本文以武钢矿业有限公司鄂州球团厂造球机及承载建筑物为研究对象开展研究
要想准确模拟诸多复杂环境下大型旋转机械设备的故障诊断过程,需要大量的实验和数据分析。目前,国内外的研究技术多集中在实验、数学模型分析,以及用智能技术做故障诊断等方面。很显然,实验的方法需要花费很大的人力物力,数学模型方法主要是依据实验数据及经验建立相应的数学模型,误差是难以避免的。
造球机由承载建筑物高层支撑,造球机运行时的振动直接影响到承载建筑物的振动,建筑物的振动又反作用于造球机。故此造球机-承载建筑物耦合振动造成了故障诊断分析的更复杂性。
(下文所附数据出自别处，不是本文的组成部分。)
-- pv_equiv track=rewrite | github.com/omarVECO/music-transformer | src/data/03_midi_to_tokens.py | quantize_tempo
-- ===== SOURCE A (Python) =====
-- def quantize_tempo(bpm):
--     thresholds = [70, 90, 110, 130, 150, 170, 190]
--     labels     = ["<TEMPO_60>","<TEMPO_80>","<TEMPO_100>","<TEMPO_120>",
--                   "<TEMPO_140>","<TEMPO_160>","<TEMPO_180>","<TEMPO_200>"]
--     for t, label in zip(thresholds, labels):
--         if bpm < t:
--             return label
--     return "<TEMPO_200>"
-- ===== SOURCE B (Python) =====
-- import bisect
--
-- def quantize_tempo(bpm):
--     thresholds = [70, 90, 110, 130, 150, 170, 190]
--     labels     = ["<TEMPO_60>","<TEMPO_80>","<TEMPO_100>","<TEMPO_120>",
--                   "<TEMPO_140>","<TEMPO_160>","<TEMPO_180>","<TEMPO_200>"]
--     return labels[bisect.bisect_right(thresholds, bpm)]
-- ===== Notes on version B (the rewrite author's own statement) =====
-- stated objective: idiomatic
-- what changed: Replaces the explicit linear scan with early return by a bisect_right binary search into the sorted thresholds, indexing the labels table directly (the fall-through case becomes index 7).
import Mathlib
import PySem

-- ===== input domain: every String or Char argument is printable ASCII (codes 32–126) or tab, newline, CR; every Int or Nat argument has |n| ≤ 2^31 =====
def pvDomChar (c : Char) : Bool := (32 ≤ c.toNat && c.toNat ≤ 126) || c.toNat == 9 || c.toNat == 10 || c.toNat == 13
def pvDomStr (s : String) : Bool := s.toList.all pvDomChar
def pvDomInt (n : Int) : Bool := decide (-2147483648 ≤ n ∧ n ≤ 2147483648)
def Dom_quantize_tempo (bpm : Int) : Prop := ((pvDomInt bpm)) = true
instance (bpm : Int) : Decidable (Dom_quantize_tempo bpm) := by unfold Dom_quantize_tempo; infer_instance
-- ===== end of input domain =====

-- ===== PORT A =====
-- B replaces A's linear scan/early-return by a bisect_right (count of thresholds ≤ bpm) table lookup; same values, idiomatic.
def quantize_tempo_loop (bpm : Int) : List (Int × String) → String
  | [] => "<TEMPO_200>"
  | (t, label) :: rest => if bpm < t then label else quantize_tempo_loop bpm rest

def quantize_tempo (bpm : Int) : String :=
  let thresholds : List Int := [70, 90, 110, 130, 150, 170, 190]
  let labels : List String := ["<TEMPO_60>","<TEMPO_80>","<TEMPO_100>","<TEMPO_120>",
                               "<TEMPO_140>","<TEMPO_160>","<TEMPO_180>","<TEMPO_200>"]
  quantize_tempo_loop bpm (thresholds.zip labels)

-- ===== PORT B =====
-- bisect.bisect_right on a sorted list = number of elements ≤ bpm
def quantize_tempo_alt (bpm : Int) : String :=
  let thresholds : List Int := [70, 90, 110, 130, 150, 170, 190]
  let labels : List String := ["<TEMPO_60>","<TEMPO_80>","<TEMPO_100>","<TEMPO_120>",
                               "<TEMPO_140>","<TEMPO_160>","<TEMPO_180>","<TEMPO_200>"]
  labels.getD (thresholds.countP (fun t => t ≤ bpm)) ""

-- ===== PRECONDITION & SPEC =====
def Spec_quantize_tempo (bpm : Int) (out : String) : Prop := out = quantize_tempo_alt bpm
instance (bpm : Int) (out : String) : Decidable (Spec_quantize_tempo bpm out) := by unfold Spec_quantize_tempo; infer_instance

-- ===== CLAIM (what is proved, stated in full; the proofs are below) =====
def Claim_equal_quantize_tempo : Prop := ∀ (bpm : Int), Dom_quantize_tempo bpm → Spec_quantize_tempo bpm (quantize_tempo bpm)

-- ===== LEMMAS AND PROOFS =====

-- ===== VERDICT (by name: the statement is the Claim_ definition above) =====
theorem quantize_tempo_spec : Claim_equal_quantize_tempo := by
  intro bpm _
  unfold Spec_quantize_tempo quantize_tempo quantize_tempo_alt
  simp only [List.zip, List.zipWith, List.countP, List.countP.go, quantize_tempo_loop]
  by_cases h1 : bpm < 70
  · simp [(show ¬((70:Int) ≤ bpm) by omega), (show bpm < 70 by omega), (show ¬((90:Int) ≤ bpm) by omega), (show bpm < 90 by omega), (show ¬((110:Int) ≤ bpm) by omega), (show bpm < 110 by omega), (show ¬((130:Int) ≤ bpm) by omega), (show bpm < 130 by omega), (show ¬((150:Int) ≤ bpm) by omega), (show bpm < 150 by omega), (show ¬((170:Int) ≤ bpm) by omega), (show bpm < 170 by omega), (show ¬((190:Int) ≤ bpm) by omega), (show bpm < 190 by omega)]
  · by_cases h2 : bpm < 90
    · simp [(show (70:Int) ≤ bpm by omega), (show ¬(bpm < 70) by omega), (show ¬((90:Int) ≤ bpm) by omega), (show bpm < 90 by omega), (show ¬((110:Int) ≤ bpm) by omega), (show bpm < 110 by omega), (show ¬((130:Int) ≤ bpm) by omega), (show bpm < 130 by omega), (show ¬((150:Int) ≤ bpm) by omega), (show bpm < 150 by omega), (show ¬((170:Int) ≤ bpm) by omega), (show bpm < 170 by omega), (show ¬((190:Int) ≤ bpm) by omega), (show bpm < 190 by omega)]
    · by_cases h3 : bpm < 110
      · simp [(show (70:Int) ≤ bpm by omega), (show ¬(bpm < 70) by omega), (show (90:Int) ≤ bpm by omega), (show ¬(bpm < 90) by omega), (show ¬((110:Int) ≤ bpm) by omega), (show bpm < 110 by omega), (show ¬((130:Int) ≤ bpm) by omega), (show bpm < 130 by omega), (show ¬((150:Int) ≤ bpm) by omega), (show bpm < 150 by omega), (show ¬((170:Int) ≤ bpm) by omega), (show bpm < 170 by omega), (show ¬((190:Int) ≤ bpm) by omega), (show bpm < 190 by omega)]
      · by_cases h4 : bpm < 130
        · simp [(show (70:Int) ≤ bpm by omega), (show ¬(bpm < 70) by omega), (show (90:Int) ≤ bpm by omega), (show ¬(bpm < 90) by omega), (show (110:Int) ≤ bpm by omega), (show ¬(bpm < 110) by omega), (show ¬((130:Int) ≤ bpm) by omega), (show bpm < 130 by omega), (show ¬((150:Int) ≤ bpm) by omega), (show bpm < 150 by omega), (show ¬((170:Int) ≤ bpm) by omega), (show bpm < 170 by omega), (show ¬((190:Int) ≤ bpm) by omega), (show bpm < 190 by omega)]
        · by_cases h5 : bpm < 150
          · simp [(show (70:Int) ≤ bpm by omega), (show ¬(bpm < 70) by omega), (show (90:Int) ≤ bpm by omega), (show ¬(bpm < 90) by omega), (show (110:Int) ≤ bpm by omega), (show ¬(bpm < 110) by omega), (show (130:Int) ≤ bpm by omega), (show ¬(bpm < 130) by omega), (show ¬((150:Int) ≤ bpm) by omega), (show bpm < 150 by omega), (show ¬((170:Int) ≤ bpm) by omega), (show bpm < 170 by omega), (show ¬((190:Int) ≤ bpm) by omega), (show bpm < 190 by omega)]
          · by_cases h6 : bpm < 170
            · simp [(show (70:Int) ≤ bpm by omega), (show ¬(bpm < 70) by omega), (show (90:Int) ≤ bpm by omega), (show ¬(bpm < 90) by omega), (show (110:Int) ≤ bpm by omega), (show ¬(bpm < 110) by omega), (show (130:Int) ≤ bpm by omega), (show ¬(bpm < 130) by omega), (show (150:Int) ≤ bpm by omega), (show ¬(bpm < 150) by omega), (show ¬((170:Int) ≤ bpm) by omega), (show bpm < 170 by omega), (show ¬((190:Int) ≤ bpm) by omega), (show bpm < 190 by omega)]
            · by_cases h7 : bpm < 190
              · simp [(show (70:Int) ≤ bpm by omega), (show ¬(bpm < 70) by omega), (show (90:Int) ≤ bpm by omega), (show ¬(bpm < 90) by omega), (show (110:Int) ≤ bpm by omega), (show ¬(bpm < 110) by omega), (show (130:Int) ≤ bpm by omega), (show ¬(bpm < 130) by omega), (show (150:Int) ≤ bpm by omega), (show ¬(bpm < 150) by omega), (show (170:Int) ≤ bpm by omega), (show ¬(bpm < 170) by omega), (show ¬((190:Int) ≤ bpm) by omega), (show bpm < 190 by omega)]
              · simp [(show (70:Int) ≤ bpm by omega), (show ¬(bpm < 70) by omega), (show (90:Int) ≤ bpm by omega), (show ¬(bpm < 90) by omega), (show (110:Int) ≤ bpm by omega), (show ¬(bpm < 110) by omega), (show (130:Int) ≤ bpm by omega), (show ¬(bpm < 130) by omega), (show (150:Int) ≤ bpm by omega), (show ¬(bpm < 150) by omega), (show (170:Int) ≤ bpm by omega), (show ¬(bpm < 170) by omega), (show (190:Int) ≤ bpm by omega), (show ¬(bpm < 190) by omega)]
人工神经网络是一种智能处理技术,力图模拟人类处理问题的方式去理解和利用信息。神经网络控制可通过对网络结构及权值处理的自动调整而实现非生物神经网络系统的部分功能,能处理高维数、强干扰、难建模的工业过程,为大型旋转机械设备的检测和故障诊断提供了另一种可行的办法。但是,神经网络应用过程中存在的主要问题是学习中不具备全局搜索能力,易陷入局部极小,而粒子群算法是基于群体智能理论的优化算法,是一种种群的全局搜索策略,它是通过群体中粒子间的合作与竞争产生的群体智能指导优化搜索。因此,将神经网络与粒子群算法融合可有效克服神经网络学习中的可靠性低的问题,但传统的融合算法只训练网络权值和阈值,存在冗余度高、收敛速度慢的问题,因此,本文采用一种嵌入免疫因子的免疫粒子群与LM(BP神经网络优化算法的一种)融合算法,有效的解决这些问题。
造球机运行时由于承载建筑物与造球机的耦合振动,造成楼板产生振动,其振动现象表明:楼板振动造成人对安全性的极大恐慌,通过权威部门的检测承载建筑物及楼板的安全性是没有问题的,这就涉及到舒适度问题,而对于建筑物舒适度的研究,少有涉及到大型旋转机械对承载建筑物的舒适度的问题,本论文已承载建筑物四楼楼板为研究对象,阐述了结构建筑舒适度评价方法及标准,论文采用计权加速度评价方法,根据建筑物舒适度评价指标,结合国际国内标准,对造球机的承载建筑物的楼板舒适度进行系统研究,提出了承载建筑物舒适度的量化标准,为进一步完善舒适度的评价体系提供素材。同时,更是为全面进行大型旋转机械对承载建筑物的舒适度评价方法的建立和量化标准提供参考依据。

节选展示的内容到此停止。